Challenges collecting and sharing speech data from children

The research and development that we carry out in the Teflon project relies on collections of speech recordings from foreign children who learn to speak the Nordic languages and from Swedish children with speech sound disorder. This kind of data is unique for several reasons: firstly, no data sets of children speaking Nordic languages are publicly available, as opposed to adult data that is far from scarce. Secondly, we are interested in second language (L2) speakers of Nordic languages, because we want to study how to detect and characterize their mispronunciations. Thirdly, there is no publicly available data of Nordic children with speech sound disorder. Consequently, substantial effort during the project was devoted to collecting such data. This was done both simulating the situation where children play the Pop2Talk game, and, later, recording the game sessions with the students.

The intention when collecting this data was to make all the corpora publicly available, in the spirit of the open science principles. However, we soon realized that the rules defined by the General Data Protection Regulation (GDPR) are interpreted very differently in the different Nordic countries (and, possibly in the other European countries). Those rules have the goal of protecting the privacy of European citizens and refer to any information that may identify each individual. In collections of text, complying with these rules may just mean removing any personal information such as names, telephone numbers, user IDs, or addresses. For speech the situation is more complicated.
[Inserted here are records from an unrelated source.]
-- pv_equiv track=rewrite | github.com/ricoslaststand/general-life-tasks | services/transaction_service.py | get_transactions_by_payee_id
-- ===== SOURCE A (Python) =====
-- from collections import Counter
--
-- def get_transactions_by_payee_id(payee_id: str, transactions: tuple[str, str]) -> str | None:
--     """
--     Simple categorizer that determines that category of the transaction
--     """
--
--     category_count = Counter(map(lambda x: x[1], transactions))
--
--     categories = []
--     for c in category_count:
--         if c:
--             categories.append((category_count[c], c))
--
--     categories.sort(reverse=True)
--
--     return categories[0][1] if len(categories) else None
-- ===== SOURCE B (Python) =====
-- from collections import Counter
--
--
-- def get_transactions_by_payee_id(payee_id: str, transactions: "tuple[str, str]") -> "str | None":
--     """
--     Simple categorizer that determines the category of the transaction,
--     by a single running-max scan over the counted categories.
--     """
--     category_count = Counter(map(lambda x: x[1], transactions))
--
--     best = None  # (count, category) of the best non-empty category seen so far
--     for c, n in category_count.items():
--         if c and (best is None or (n, c) > best):
--             best = (n, c)
--
--     return best[1] if best is not None else None
-- ===== Notes on version B (the rewrite author's own statement) =====
-- stated objective: simpler
-- what changed: Instead of collecting a list of (count, category) pairs, sorting it in reverse and taking the head, B keeps a single running best (count, category) pair in one linear scan over the counter's items, skipping falsy categories.
import Mathlib
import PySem

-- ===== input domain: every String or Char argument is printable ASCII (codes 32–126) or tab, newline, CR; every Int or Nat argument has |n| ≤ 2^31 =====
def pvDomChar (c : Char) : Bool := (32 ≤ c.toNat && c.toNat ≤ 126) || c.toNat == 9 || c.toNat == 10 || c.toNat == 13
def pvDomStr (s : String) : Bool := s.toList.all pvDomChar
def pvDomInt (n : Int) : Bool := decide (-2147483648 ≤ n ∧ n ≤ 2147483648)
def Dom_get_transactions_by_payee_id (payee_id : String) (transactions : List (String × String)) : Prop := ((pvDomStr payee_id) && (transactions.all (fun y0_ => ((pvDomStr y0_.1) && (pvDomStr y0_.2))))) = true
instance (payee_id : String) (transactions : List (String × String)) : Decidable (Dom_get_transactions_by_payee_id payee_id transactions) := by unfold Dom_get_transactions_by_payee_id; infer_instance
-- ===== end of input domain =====

-- B replaces A's collect-then-sort-reverse-then-take-head by a single running-max scan over
-- the counter's items (same value, including the descending (count, category) tie-break).

-- ===== PORT A =====
def get_transactions_by_payee_id (payee_id : String) (transactions : List (String × String)) : Option String :=
  let category_count := PySem.Dict.counter (transactions.map (fun x => x.2))
  let categories : List (Int × String) :=
    category_count.keys.foldl (fun acc c =>
      if c ≠ "" then acc ++ [(category_count.getD c 0, c)] else acc) []
  let sortedCats := PySem.List.sorted2 categories Prod.fst Prod.snd true
  match sortedCats.head? with
  | some p => some p.2
  | none => none

-- ===== PORT B =====
def get_transactions_by_payee_id_alt (payee_id : String) (transactions : List (String × String)) : Option String :=
  let category_count := PySem.Dict.counter (transactions.map (fun x => x.2))
  let best := category_count.items.foldl (fun best p =>
    match best with
    | none => if p.1 ≠ "" then some (p.2, p.1) else none
    | some b =>
      if p.1 ≠ "" ∧ (b.1 < p.2 ∨ (b.1 = p.2 ∧ b.2 < p.1)) then some (p.2, p.1) else some b)
    (none : Option (Int × String))
  match best with
  | some b => some b.2
  | none => none

-- ===== PRECONDITION & SPEC =====
def Spec_get_transactions_by_payee_id (payee_id : String) (transactions : List (String × String)) (out : Option String) : Prop := out = get_transactions_by_payee_id_alt payee_id transactions
instance (payee_id : String) (transactions : List (String × String)) (out : Option String) : Decidable (Spec_get_transactions_by_payee_id payee_id transactions out) := by unfold Spec_get_transactions_by_payee_id; infer_instance

-- ===== CLAIM (what is proved, stated in full; the proofs are below) =====
def Claim_equal_get_transactions_by_payee_id : Prop := ∀ (payee_id : String) (transactions : List (String × String)), Dom_get_transactions_by_payee_id payee_id transactions → Spec_get_transactions_by_payee_id payee_id transactions (get_transactions_by_payee_id payee_id transactions)

-- ===== LEMMAS AND PROOFS =====

-- how one insertBy step changes the head of the accumulator, read as a running-max step
def pvMaxStep {α : Type} (before : α → α → Bool) (h : Option α) (x : α) : Option α :=
  match h with
  | none => some x
  | some y => if before x y then some x else some y

-- the comparator sorted2 (reverse=True) inserts with: x goes in front of y iff y <lex x
def pvBef (a b : Int × String) : Bool :=
  decide (b.1 < a.1) || (!decide (a.1 < b.1) && decide (b.2 < a.2))

theorem pv_head?_insertBy {α : Type} (before : α → α → Bool) (x : α) (ys : List α) :
    (PySem.List.insertBy before x ys).head? = pvMaxStep before ys.head? x := by
  cases ys with
  | nil => rfl
  | cons y t =>
    simp only [PySem.List.insertBy, pvMaxStep, List.head?_cons]
    split_ifs <;> simp

theorem pv_head?_foldl_insertBy {α : Type} (before : α → α → Bool) (l : List α) (acc : List α) :
    (l.foldl (fun a x => PySem.List.insertBy before x a) acc).head? =
      l.foldl (pvMaxStep before) acc.head? := by
  induction l generalizing acc with
  | nil => rfl
  | cons x t ih =>
    simp only [List.foldl_cons]
    rw [ih, pv_head?_insertBy]

-- the head of the reverse-sorted list IS the running lexicographic maximum (first maximum kept)
theorem pv_head?_sorted2 (l : List (Int × String)) :
    (PySem.List.sorted2 l Prod.fst Prod.snd true).head? = l.foldl (pvMaxStep pvBef) none := by
  have h : PySem.List.sorted2 l Prod.fst Prod.snd true
      = l.foldl (fun a x => PySem.List.insertBy pvBef x a) [] := rfl
  rw [h, pv_head?_foldl_insertBy]
  rfl

-- B's loop body over a counter item (k, n) is the filtered running-max step on the pair (n, k)
theorem pv_step_eq (n : Int) (best : Option (Int × String)) (k : String) :
    (match best with
      | none => if (k, n).1 ≠ "" then some ((k, n).2, (k, n).1) else none
      | some b =>
        if (k, n).1 ≠ "" ∧ (b.1 < (k, n).2 ∨ (b.1 = (k, n).2 ∧ b.2 < (k, n).1))
        then some ((k, n).2, (k, n).1) else some b)
    = if k ≠ "" then pvMaxStep pvBef best (n, k) else best := by
  cases best with
  | none => by_cases hk : k = "" <;> simp [hk, pvMaxStep]
  | some b =>
    by_cases hk : k = "" <;> simp only [pvMaxStep, pvBef, hk] <;> simp [hk]
    have hiff : (b.1 < n ∨ b.1 = n ∧ b.2.toList < k.toList) ↔ (b.1 < n ∨ b.1 ≤ n ∧ b.2.toList < k.toList) := by
      constructor
      · rintro (h | ⟨h1, h2⟩)
        · exact Or.inl h
        · exact Or.inr ⟨le_of_eq h1, h2⟩
      · rintro (h | ⟨h1, h2⟩)
        · exact Or.inl h
        · rcases eq_or_lt_of_le h1 with h3 | h3
          · exact Or.inr ⟨h3, h2⟩
          · exact Or.inl h3
    simp [hiff]

-- ===== VERDICT (by name: the statement is the Claim_ definition above) =====
theorem get_transactions_by_payee_id_spec : Claim_equal_get_transactions_by_payee_id := by
  intro payee_id transactions _
  unfold Spec_get_transactions_by_payee_id
  simp only [get_transactions_by_payee_id, get_transactions_by_payee_id_alt,
    PySem.Dict.keys_counter, PySem.Dict.items_counter, PySem.Dict.getD_counter]
  rw [PySem.List.foldl_append_ite (p := fun c => c ≠ "")
      (f := fun c => (((transactions.map (fun x => x.2)).count c : Int), c))]
  rw [pv_head?_sorted2, List.nil_append, List.foldl_map, List.foldl_map]
  rw [PySem.List.foldl_congr_mem _ _
      (fun best k => if k ≠ "" then pvMaxStep pvBef best (((transactions.map (fun x => x.2)).count k : Int), k) else best)
      none (fun acc x _ => pv_step_eq _ acc x)]
  rw [PySem.List.foldl_ite_eq_foldl_filter (p := fun k => k ≠ "")]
The main issue regarding speech, is related to the question if the voice is sufficient in order to identify the speaker, and if this, in turns, constitutes sufficient grounds to forbid public sharing of the recordings.
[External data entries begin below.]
-- pv_equiv track=rewrite | github.com/martimfasantos/DS | health_domain/classification/data_profiling/data_granularity.py | do_group_4
-- ===== SOURCE A (Python) =====
-- def do_group_4(counts: list) -> list:
--     new_counts = {'[0,50]': 0, '(50,125]': 0, '>100': 0 }
--     for item in counts:
--         if (item[0] in ('[0-25)', '[25-50)')):
--             new_counts['[0,50]'] += item[1]
--         elif (item[0] in ('[50-75)', '[75-100)', '[100-125)')):
--             new_counts['(50,125]'] += item[1]
--         else:
--             new_counts['>100'] += item[1]
--     return new_counts
-- ===== SOURCE B (Python) =====
-- def do_group_4(counts: list) -> list:
--     group1 = {'[0-25)', '[25-50)'}
--     group2 = {'[50-75)', '[75-100)', '[100-125)'}
--     b1 = sum(item[1] for item in counts if item[0] in group1)
--     b2 = sum(item[1] for item in counts if item[0] in group2)
--     b3 = sum(item[1] for item in counts if item[0] not in group1 and item[0] not in group2)
--     return {'[0,50]': b1, '(50,125]': b2, '>100': b3}
-- ===== Notes on version B (the rewrite author's own statement) =====
-- stated objective: alternative
-- what changed: Replaces the single branching loop that mutates a dict in place with three independent filtered sums (one per bucket, membership in two label sets), assembling the result dict once at the end.
import Mathlib
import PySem

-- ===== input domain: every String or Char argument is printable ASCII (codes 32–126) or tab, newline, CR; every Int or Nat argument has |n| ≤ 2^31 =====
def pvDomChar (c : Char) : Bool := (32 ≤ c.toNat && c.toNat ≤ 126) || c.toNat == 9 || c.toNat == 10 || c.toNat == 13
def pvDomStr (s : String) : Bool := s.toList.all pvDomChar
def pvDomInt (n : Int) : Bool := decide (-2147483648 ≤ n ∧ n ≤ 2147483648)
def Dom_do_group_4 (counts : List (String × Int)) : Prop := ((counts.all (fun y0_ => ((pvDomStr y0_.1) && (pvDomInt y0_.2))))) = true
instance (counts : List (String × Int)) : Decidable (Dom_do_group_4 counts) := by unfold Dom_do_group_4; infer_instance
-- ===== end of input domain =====

-- B replaces A's single branching loop over a mutated dict by three independent
-- filtered sums, one per bucket (objective: alternative decomposition, same cost).

-- ===== PORT A =====
-- one loop step of A: branch on the label, bump the matching bucket of the dict
def pvStepA (d : PySem.Dict String Int) (item : String × Int) : PySem.Dict String Int :=
  if item.1 = "[0-25)" ∨ item.1 = "[25-50)" then d.modify "[0,50]" 0 (· + item.2)
  else if item.1 = "[50-75)" ∨ item.1 = "[75-100)" ∨ item.1 = "[100-125)" then
    d.modify "(50,125]" 0 (· + item.2)
  else d.modify ">100" 0 (· + item.2)

def do_group_4 (counts : List (String × Int)) : List (String × Int) :=
  (counts.foldl pvStepA
    (PySem.Dict.ofList [("[0,50]", 0), ("(50,125]", 0), (">100", 0)])).items

-- ===== PORT B =====
def pvG1 : List String := ["[0-25)", "[25-50)"]
def pvG2 : List String := ["[50-75)", "[75-100)", "[100-125)"]

def do_group_4_alt (counts : List (String × Int)) : List (String × Int) :=
  let b1 := ((counts.filter (fun p => pvG1.contains p.1)).map Prod.snd).sum
  let b2 := ((counts.filter (fun p => pvG2.contains p.1)).map Prod.snd).sum
  let b3 := ((counts.filter (fun p => !pvG1.contains p.1 && !pvG2.contains p.1)).map Prod.snd).sum
  [("[0,50]", b1), ("(50,125]", b2), (">100", b3)]

-- ===== PRECONDITION & SPEC =====
def Spec_do_group_4 (counts : List (String × Int)) (out : List (String × Int)) : Prop := out = do_group_4_alt counts
instance (counts : List (String × Int)) (out : List (String × Int)) : Decidable (Spec_do_group_4 counts out) := by unfold Spec_do_group_4; infer_instance

-- ===== CLAIM (what is proved, stated in full; the proofs are below) =====
def Claim_equal_do_group_4 : Prop := ∀ (counts : List (String × Int)), Dom_do_group_4 counts → Spec_do_group_4 counts (do_group_4 counts)

-- ===== LEMMAS AND PROOFS =====

-- loop invariant: A's fold over the 3-key dict adds each bucket's filtered sum
lemma pv_fold_inv (counts : List (String × Int)) : ∀ (a b c : Int),
    counts.foldl pvStepA (PySem.Dict.mk [("[0,50]", a), ("(50,125]", b), (">100", c)]) =
    PySem.Dict.mk
      [("[0,50]", a + ((counts.filter (fun p => pvG1.contains p.1)).map Prod.snd).sum),
       ("(50,125]", b + ((counts.filter (fun p => pvG2.contains p.1)).map Prod.snd).sum),
       (">100", c + ((counts.filter (fun p => !pvG1.contains p.1 && !pvG2.contains p.1)).map Prod.snd).sum)] := by
  induction counts with
  | nil => intro a b c; simp
  | cons x xs ih =>
    intro a b c
    by_cases h1 : x.1 = "[0-25)" ∨ x.1 = "[25-50)"
    · have hs : pvStepA (PySem.Dict.mk [("[0,50]", a), ("(50,125]", b), (">100", c)]) x =
          PySem.Dict.mk [("[0,50]", a + x.2), ("(50,125]", b), (">100", c)] := by
        simp [pvStepA, h1, PySem.Dict.modify, PySem.Dict.insert, PySem.Dict.contains, PySem.Dict.getD, PySem.Dict.get?]
      have hg1 : x.1 ∈ pvG1 := by
        rcases h1 with h | h <;> simp [pvG1, h]
      have hg2 : x.1 ∉ pvG2 := by
        rcases h1 with h | h <;> simp [pvG2, h]
      simp only [List.foldl_cons, hs, ih, List.filter_cons]
      simp [hg1, hg2, add_assoc]
    · by_cases h2 : x.1 = "[50-75)" ∨ x.1 = "[75-100)" ∨ x.1 = "[100-125)"
      · have hs : pvStepA (PySem.Dict.mk [("[0,50]", a), ("(50,125]", b), (">100", c)]) x =
            PySem.Dict.mk [("[0,50]", a), ("(50,125]", b + x.2), (">100", c)] := by
          simp [pvStepA, h1, h2, PySem.Dict.modify, PySem.Dict.insert, PySem.Dict.contains, PySem.Dict.getD, PySem.Dict.get?]
        have hg1 : x.1 ∉ pvG1 := by
          push Not at h1; simp [pvG1, h1.1, h1.2]
        have hg2 : x.1 ∈ pvG2 := by
          rcases h2 with h | h | h <;> simp [pvG2, h]
        simp only [List.foldl_cons, hs, ih, List.filter_cons]
        simp [hg1, hg2, add_assoc]
      · have hs : pvStepA (PySem.Dict.mk [("[0,50]", a), ("(50,125]", b), (">100", c)]) x =
            PySem.Dict.mk [("[0,50]", a), ("(50,125]", b), (">100", c + x.2)] := by
          simp [pvStepA, h1, h2, PySem.Dict.modify, PySem.Dict.insert, PySem.Dict.contains, PySem.Dict.getD, PySem.Dict.get?]
        have hg1 : x.1 ∉ pvG1 := by
          push Not at h1; simp [pvG1, h1.1, h1.2]
        have hg2 : x.1 ∉ pvG2 := by
          push Not at h2; simp [pvG2, h2.1, h2.2.1, h2.2.2]
        simp only [List.foldl_cons, hs, ih, List.filter_cons]
        simp [hg1, hg2, add_assoc]

-- ===== VERDICT (by name: the statement is the Claim_ definition above) =====
theorem do_group_4_spec : Claim_equal_do_group_4 := by
  intro counts _
  show do_group_4 counts = do_group_4_alt counts
  unfold do_group_4 do_group_4_alt
  have h0 : PySem.Dict.ofList ([("[0,50]", (0:Int)), ("(50,125]", 0), (">100", 0)]) =
      PySem.Dict.mk [("[0,50]", 0), ("(50,125]", 0), (">100", 0)] := by decide
  rw [h0, pv_fold_inv counts 0 0 0]
  simp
Our experience in Sweden is that different lawyers may interpret the law differently. The lawyers at KI, for example, think it is fine to share recordings of isolated words. But some disagree. When consulting the lawyers at Språkbanken Tal (the main channel for sharing speech data in Sweden), however, their interpretation of the law was much more strict. A similar stricter interpretation is now used in Finland (although publication of speech data from individuals over 16 years has been permitted in the past). In contrast, in Norway, the rules are interpreted to only apply to what is spoken, and not to the voice that speaks. As a result, of the many corpora that we recorded for Finnish, Swedish and Norwegian as target languages, we will only be able to publish the Norwegian corpus.
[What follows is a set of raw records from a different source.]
-- pv_equiv track=rewrite | github.com/Sepirence/CS372-Project | abbv_matching.py | matching_1
-- ===== SOURCE A (Python) =====
-- def matching_1(abbv_title_match_dict: dict):
--     '''
--     모든 글자가 순서에 맞게 들어갔다.
--     '''
--     for key, values in abbv_title_match_dict.items():
--         if len(values) == 1:
--             continue
--
--         abbv_list = list(key)
--         remove_set = set()
--         for title in values:
--             target_abbv = abbv_list[:]
--             target_title = title[:]
--
--             while len(target_abbv) > 0:
--                 char = target_abbv.pop(0)
--                 index = target_title.find(char)
--                 if index == -1:
--                     break
--                 target_title = target_title[index+1:]
--             else:
--                 continue
--             remove_set.add(title)
--         abbv_title_match_dict[key] -= remove_set
--     return abbv_title_match_dict
-- ===== SOURCE B (Python) =====
-- def matching_1(abbv_title_match_dict: dict):
--     for key, values in abbv_title_match_dict.items():
--         if len(values) == 1:
--             continue
--         kept = set()
--         for title in values:
--             it = iter(title)
--             if all(c in it for c in key):
--                 kept.add(title)
--         abbv_title_match_dict[key] = kept
--     return abbv_title_match_dict
-- ===== Notes on version B (the rewrite author's own statement) =====
-- stated objective: alternative
-- what changed: Replaces A's per-title pop(0)/str.find/slice-copy loop and the remove_set-then-subtract pass with a single-pass iterator (two-pointer) subsequence check that directly collects the kept titles.
import Mathlib
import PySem

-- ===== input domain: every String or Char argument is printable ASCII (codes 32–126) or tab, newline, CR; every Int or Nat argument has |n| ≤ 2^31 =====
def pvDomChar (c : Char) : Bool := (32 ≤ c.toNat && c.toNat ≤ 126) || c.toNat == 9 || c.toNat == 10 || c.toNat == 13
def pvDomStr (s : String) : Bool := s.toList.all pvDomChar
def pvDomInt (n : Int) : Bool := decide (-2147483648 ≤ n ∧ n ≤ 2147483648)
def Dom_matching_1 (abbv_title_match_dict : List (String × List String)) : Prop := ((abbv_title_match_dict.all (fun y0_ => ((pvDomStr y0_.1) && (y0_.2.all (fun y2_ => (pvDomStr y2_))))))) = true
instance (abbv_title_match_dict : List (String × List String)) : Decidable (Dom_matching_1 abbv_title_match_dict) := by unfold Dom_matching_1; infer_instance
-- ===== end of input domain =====

-- B replaces A's pop/find/slice subsequence test by a single-pass iterator/two-pointer scan (objective: alternative).
-- Both programs mutate the dict's values in place; the equivalence proved here is about the returned dict.

-- ===== PORT A =====
-- A's inner while-loop: pop the next abbreviation char, str.find it in the remaining title,
-- break (→ remove, result true) on -1, else continue on the suffix after the match.
def pvACheck : List Char → List Char → Bool
  | [], _ => false
  | c :: rest, title =>
    match title.findIdx? (· == c) with
    | none => true
    | some i => pvACheck rest (title.drop (i + 1))

def matching_1 (abbv_title_match_dict : List (String × List String)) : List (String × List String) :=
  (PySem.Dict.ofList abbv_title_match_dict).items.map (fun kv =>
    if kv.2.length == 1 then kv
    else
      let removeSet := kv.2.foldl (fun s title =>
        if pvACheck kv.1.toList title.toList then PySem.Set.add s title else s) PySem.Set.empty
      (kv.1, PySem.Set.diff kv.2 removeSet))

-- ===== PORT B =====
-- B's 'it = iter(title); all(c in it for c in key)': consume the title up to each abbreviation char.
def pvIsSub : List Char → List Char → Bool
  | [], _ => true
  | _ :: _, [] => false
  | c :: cs, t :: ts => if t == c then pvIsSub cs ts else pvIsSub (c :: cs) ts

def matching_1_alt (abbv_title_match_dict : List (String × List String)) : List (String × List String) :=
  (PySem.Dict.ofList abbv_title_match_dict).items.map (fun kv =>
    if kv.2.length == 1 then kv
    else (kv.1, kv.2.filter (fun title => pvIsSub kv.1.toList title.toList)))

-- ===== PRECONDITION & SPEC =====
def Spec_matching_1 (abbv_title_match_dict : List (String × List String)) (out : List (String × List String)) : Prop := out = matching_1_alt abbv_title_match_dict
instance (abbv_title_match_dict : List (String × List String)) (out : List (String × List String)) : Decidable (Spec_matching_1 abbv_title_match_dict out) := by unfold Spec_matching_1; infer_instance

-- ===== CLAIM (what is proved, stated in full; the proofs are below) =====
def Claim_equal_matching_1 : Prop := ∀ (abbv_title_match_dict : List (String × List String)), Dom_matching_1 abbv_title_match_dict → Spec_matching_1 abbv_title_match_dict (matching_1 abbv_title_match_dict)

-- ===== LEMMAS AND PROOFS =====

lemma pvIsSub_of_findIdx?_none (c : Char) (cs ts : List Char)
    (h : ts.findIdx? (· == c) = none) : pvIsSub (c :: cs) ts = false := by
  induction ts with
  | nil => rfl
  | cons t ts ih =>
    rw [List.findIdx?_cons] at h
    by_cases htc : t == c
    · simp [htc] at h
    · simp only [htc, Bool.false_eq_true, if_false] at h
      have := Option.map_eq_none_iff.mp h
      simp [pvIsSub, htc, ih this]

lemma pvIsSub_of_findIdx?_some (c : Char) (cs ts : List Char) (i : Nat)
    (h : ts.findIdx? (· == c) = some i) :
    pvIsSub (c :: cs) ts = pvIsSub cs (ts.drop (i + 1)) := by
  induction ts generalizing i with
  | nil => simp at h
  | cons t ts ih =>
    rw [List.findIdx?_cons] at h
    by_cases htc : t == c
    · simp only [htc, if_true] at h
      cases h
      simp [pvIsSub, htc]
    · simp only [htc, Bool.false_eq_true, if_false] at h
      obtain ⟨j, hj, rfl⟩ := Option.map_eq_some_iff.mp h
      simp [pvIsSub, htc, ih j hj]

lemma pvACheck_eq_not_pvIsSub (ab ts : List Char) : pvACheck ab ts = !pvIsSub ab ts := by
  induction ab generalizing ts with
  | nil => simp [pvACheck, pvIsSub]
  | cons c cs ih =>
    cases hf : ts.findIdx? (· == c) with
    | none => simp [pvACheck, hf, pvIsSub_of_findIdx?_none c cs ts hf]
    | some i => simp [pvACheck, hf, ih, pvIsSub_of_findIdx?_some c cs ts i hf]

lemma mem_foldl_filterAdd (p : String → Bool) (l : List String) (s : PySem.Set String) (y : String) :
    y ∈ l.foldl (fun s t => if p t then PySem.Set.add s t else s) s ↔ y ∈ s ∨ (y ∈ l ∧ p y = true) := by
  induction l generalizing s with
  | nil => simp
  | cons t l ih =>
    simp only [List.foldl_cons, ih, List.mem_cons]
    by_cases hp : p t
    · rw [if_pos hp, PySem.Set.mem_add]
      constructor
      · rintro (⟨h | rfl⟩ | h)
        · exact Or.inl h
        · exact Or.inr ⟨Or.inl rfl, hp⟩
        · exact Or.inr ⟨Or.inr h.1, h.2⟩
      · rintro (h | ⟨rfl | h, hy⟩)
        · exact Or.inl (Or.inl h)
        · exact Or.inl (Or.inr rfl)
        · exact Or.inr ⟨h, hy⟩
    · rw [if_neg hp]
      constructor
      · rintro (h | h)
        · exact Or.inl h
        · exact Or.inr ⟨Or.inr h.1, h.2⟩
      · rintro (h | ⟨rfl | h, hy⟩)
        · exact Or.inl h
        · exact absurd hy hp
        · exact Or.inr ⟨h, hy⟩

lemma entry_eq (key : String) (values : List String) :
    PySem.Set.diff values
      (values.foldl (fun s title =>
        if pvACheck key.toList title.toList then PySem.Set.add s title else s) PySem.Set.empty)
    = values.filter (fun title => pvIsSub key.toList title.toList) := by
  unfold PySem.Set.diff
  apply List.filter_congr
  intro x hx
  have hmem := mem_foldl_filterAdd (fun t => pvACheck key.toList t.toList) values PySem.Set.empty x
  rw [pvACheck_eq_not_pvIsSub key.toList x.toList] at hmem
  have hempty : x ∉ PySem.Set.empty := by simp [PySem.Set.empty]
  cases hs : pvIsSub key.toList x.toList with
  | false =>
    simp only [hs, Bool.not_false, and_true] at hmem
    have hin : x ∈ values.foldl (fun s title =>
        if pvACheck key.toList title.toList then PySem.Set.add s title else s) PySem.Set.empty :=
      hmem.mpr (Or.inr hx)
    simpa [List.contains_eq_mem] using hin
  | true =>
    simp only [hs, Bool.not_true, Bool.false_eq_true, and_false, or_false] at hmem
    have hout : x ∉ values.foldl (fun s title =>
        if pvACheck key.toList title.toList then PySem.Set.add s title else s) PySem.Set.empty :=
      fun h => hempty (hmem.mp h)
    simpa [List.contains_eq_mem] using hout

-- ===== VERDICT (by name: the statement is the Claim_ definition above) =====
theorem matching_1_spec : Claim_equal_matching_1 := by
  intro xs _
  unfold Spec_matching_1 matching_1 matching_1_alt
  apply List.map_congr_left
  intro kv _
  by_cases h : kv.2.length == 1
  · simp [h]
  · simp only [h, Bool.false_eq_true, if_false]
    exact congrArg (Prod.mk kv.1) (entry_eq kv.1 kv.2)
The different responses to our requests to the ethical committees in the different countries illustrate the complexity of speech data sharing. It is useful to stress that the L2 data sets for Swedish, Norwegian and Finnish were completely equivalent in all respects: age of participants, characteristics of the participants, content of the recordings, anonymization of the participants in the metadata, sharing conditions requested, to name a few. It is also important to point out that the characteristics of child voice, that may allow the identification of an individual, change very quickly with age. This means that the participants will not be identifiable by their voice in just a few months or years after the recordings. We hope that, in the future, uniform interpretations of regulations and practices in handling speech data will be introduced. We believe that the availability of open-access speech corpora with child speech is of essential value for scientific research and speech technology development, and they will bring about great advantages for society.

We have submitted a paper describing the data collected in the Teflon project in more detail to the LREC2024 conference that will take place in Turin, Italy, on May 20-25. Please visit the LREC2024 website for more information. 

NTNU (Teflon) at NNL2P

On the 12th of October 2023, Giampiero Salvi presented the work carried out in Teflon at the Nordic Network for L2 Pronunciation (NNL2P) in Trondheim. The workshop had a number of very interesting keynote speakers that brought long experience and insights in the field of pronunciation assessment. The Teflon presentation was very well received. Please the workshop website for more information.

TEFLON at SLaTE 2023

Speech and Language Technology in Education (SLaTE) is a ‘Special Interest Group’ (SIG) of the ‘International Speech Communication Association’ (ISCA).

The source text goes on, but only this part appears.